## [WHAT IS BEING ASKED]
From the listing below, extract every line in which the word "early" appears.
*** Opening of MATERIAL SHOWN ***
-- pv_equiv track=rewrite | github.com/dislovelhl/acgs-lite | packages/enhanced_agent_bus/context_memory/cognee_memory.py | _derive_compliance_verdict
-- ===== SOURCE A (Python) =====
-- from typing import Any
--
-- def _derive_compliance_verdict(findings: list[dict[str, Any]]) -> tuple[bool | None, str]:
--     if not findings:
--         return None, ""
--
--     negative_markers = (
--         "violation",
--         "violates",
--         "non-compliant",
--         "not compliant",
--         "does not comply",
--         "forbidden",
--         "blocked",
--         "denied",
--         "reject",
--     )
--     positive_markers = (
--         "compliant",
--         "complies",
--         "approved",
--         "allowed",
--         "permit",
--         "permitted",
--         "no violation",
--     )
--
--     relevant_snippets: list[str] = []
--     saw_positive = False
--     for finding in findings:
--         content = str(finding.get("content", ""))
--         content_lower = content.lower()
--         if any(marker in content_lower for marker in negative_markers):
--             return False, content
--         if any(marker in content_lower for marker in positive_markers):
--             saw_positive = True
--             relevant_snippets.append(content)
--
--     if saw_positive:
--         return True, relevant_snippets[0]
--
--     return None, ""
-- ===== SOURCE B (Python) =====
-- def _derive_compliance_verdict(findings):
--     if not findings:
--         return None, ""
--
--     negative_markers = (
--         "violation", "violates", "non-compliant", "not compliant",
--         "does not comply", "forbidden", "blocked", "denied", "reject",
--     )
--     positive_markers = (
--         "compliant", "complies", "approved", "allowed",
--         "permit", "permitted", "no violation",
--     )
--
--     def content_of(finding):
--         return str(finding.get("content", ""))
--
--     def hits(markers, finding):
--         text = content_of(finding).lower()
--         return any(marker in text for marker in markers)
--
--     negative = next((f for f in findings if hits(negative_markers, f)), None)
--     if negative is not None:
--         return False, content_of(negative)
--
--     positive = next((f for f in findings if hits(positive_markers, f)), None)
--     if positive is not None:
--         return True, content_of(positive)
--
--     return None, ""
-- ===== Notes on version B (the rewrite author's own statement) =====
-- stated objective: simpler
-- what changed: Replaces A's single stateful loop (early negative return, saw_positive flag and a snippet accumulator list) with two stateless next() scans: first finding matching a negative marker, else first finding matching a positive marker.
import Mathlib
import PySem

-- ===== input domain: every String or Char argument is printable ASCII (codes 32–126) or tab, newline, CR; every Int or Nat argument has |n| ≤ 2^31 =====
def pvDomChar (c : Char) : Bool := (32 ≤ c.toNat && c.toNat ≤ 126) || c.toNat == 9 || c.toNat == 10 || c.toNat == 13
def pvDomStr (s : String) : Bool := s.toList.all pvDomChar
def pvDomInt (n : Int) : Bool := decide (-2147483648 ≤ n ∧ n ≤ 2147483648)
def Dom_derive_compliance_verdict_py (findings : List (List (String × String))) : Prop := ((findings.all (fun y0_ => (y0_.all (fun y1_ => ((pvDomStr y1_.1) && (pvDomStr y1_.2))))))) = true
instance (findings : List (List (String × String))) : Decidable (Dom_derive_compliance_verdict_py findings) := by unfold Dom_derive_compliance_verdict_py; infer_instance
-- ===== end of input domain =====

-- B replaces A's single stateful loop (early return, saw_positive flag, snippet accumulator)
-- with two stateless first-match scans: first negative-marker finding, else first positive-marker finding.


-- ===== PORT A =====
def pvNegMarkers : List String :=
  ["violation", "violates", "non-compliant", "not compliant",
   "does not comply", "forbidden", "blocked", "denied", "reject"]

def pvPosMarkers : List String :=
  ["compliant", "complies", "approved", "allowed", "permit", "permitted", "no violation"]

-- str(finding.get("content", "")): the dict values are strings, so str() is the identity
def pvContent (finding : List (String × String)) : String :=
  PySem.Dict.getD (PySem.Dict.mk finding) "content" ""

-- the for-loop of A, with its state (saw_positive, relevant_snippets);
-- relevant_snippets[0] is taken only when saw_positive, which guarantees nonemptiness
def pvLoopA : List (List (String × String)) → Bool → List String → Option Bool × String
  | [], sawPositive, relevantSnippets =>
      if sawPositive then (some true, (PySem.List.pyGet? relevantSnippets 0).getD "")
      else (none, "")
  | finding :: rest, sawPositive, relevantSnippets =>
      let content := pvContent finding
      let contentLower := PySem.Str.lower content
      if pvNegMarkers.any (fun m => PySem.Str.isIn m contentLower) then (some false, content)
      else if pvPosMarkers.any (fun m => PySem.Str.isIn m contentLower) then
        pvLoopA rest true (relevantSnippets ++ [content])
      else pvLoopA rest sawPositive relevantSnippets

def derive_compliance_verdict_py (findings : List (List (String × String))) : Option Bool × String :=
  if findings = [] then (none, "")
  else pvLoopA findings false []

-- ===== PORT B =====
def pvHits (markers : List String) (finding : List (String × String)) : Bool :=
  markers.any (fun m => PySem.Str.isIn m (PySem.Str.lower (pvContent finding)))

def derive_compliance_verdict_py_alt (findings : List (List (String × String))) : Option Bool × String :=
  if findings = [] then (none, "")
  else
    match findings.find? (pvHits pvNegMarkers) with
    | some f => (some false, pvContent f)
    | none =>
      match findings.find? (pvHits pvPosMarkers) with
      | some f => (some true, pvContent f)
      | none => (none, "")

-- ===== PRECONDITION & SPEC =====
def Spec_derive_compliance_verdict_py (findings : List (List (String × String))) (out : Option Bool × String) : Prop := out = derive_compliance_verdict_py_alt findings
instance (findings : List (List (String × String))) (out : Option Bool × String) : Decidable (Spec_derive_compliance_verdict_py findings out) := by unfold Spec_derive_compliance_verdict_py; infer_instance

-- ===== CLAIM (what is proved, stated in full; the proofs are below) =====
def Claim_equal_derive_compliance_verdict_py : Prop := ∀ (findings : List (List (String × String))), Dom_derive_compliance_verdict_py findings → Spec_derive_compliance_verdict_py findings (derive_compliance_verdict_py findings)

-- ===== LEMMAS AND PROOFS =====

-- invariant characterisation of A's loop: given snips nonempty exactly when saw is set,
-- the loop equals the two-phase first-match scan (with snips.head standing for the first positive)
lemma pvLoopA_eq (l : List (List (String × String))) (saw : Bool) (snips : List String)
    (h : saw = true ↔ snips ≠ []) :
    pvLoopA l saw snips =
      match l.find? (pvHits pvNegMarkers) with
      | some f => (some false, pvContent f)
      | none =>
        if saw then (some true, (PySem.List.pyGet? snips 0).getD "")
        else
          match l.find? (pvHits pvPosMarkers) with
          | some f => (some true, pvContent f)
          | none => (none, "") := by
  induction l generalizing saw snips with
  | nil => simp [pvLoopA]
  | cons f rest ih =>
    have e1 : (pvNegMarkers.any fun m => PySem.Str.isIn m (PySem.Str.lower (pvContent f))) = pvHits pvNegMarkers f := rfl
    have e2 : (pvPosMarkers.any fun m => PySem.Str.isIn m (PySem.Str.lower (pvContent f))) = pvHits pvPosMarkers f := rfl
    simp only [pvLoopA, List.find?_cons, e1, e2]
    cases hneg : pvHits pvNegMarkers f with
    | true => simp
    | false =>
      simp only [Bool.false_eq_true, if_false]
      cases hpos : pvHits pvPosMarkers f with
      | true =>
        rw [ih true (snips ++ [pvContent f]) (by simp)]
        simp only [if_true]
        cases hsaw : saw with
        | true =>
          have hs : snips ≠ [] := h.mp hsaw
          cases snips with
          | nil => exact absurd rfl hs
          | cons s ss =>
            simp [PySem.List.pyGet?, PySem.List.pyIdx?,
              show (0:Int) ≤ (ss.length:Int) + 1 from by positivity]
        | false =>
          have hs : snips = [] := by
            by_contra hne
            exact absurd (h.mpr hne) (by simp [hsaw])
          subst hs
          simp [PySem.List.pyGet?, PySem.List.pyIdx?]
      | false =>
        rw [ih saw snips h]
        simp

-- ===== VERDICT (by name: the statement is the Claim_ definition above) =====
theorem derive_compliance_verdict_py_spec : Claim_equal_derive_compliance_verdict_py := by
  intro findings _
  unfold Spec_derive_compliance_verdict_py derive_compliance_verdict_py derive_compliance_verdict_py_alt
  by_cases hnil : findings = []
  · simp [hnil]
  · rw [if_neg hnil, if_neg hnil, pvLoopA_eq findings false [] (by simp)]
    simp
*** Close of MATERIAL SHOWN ***
## [SOLUTION TO THIS EXERCISE]
-- what changed: Replaces A's single stateful loop (early negative return, saw_positive flag and a snippet accumulator list) with two stateless next() scans: first finding matching a negative marker, else first finding matching a positive marker.
-- B replaces A's single stateful loop (early return, saw_positive flag, snippet accumulator)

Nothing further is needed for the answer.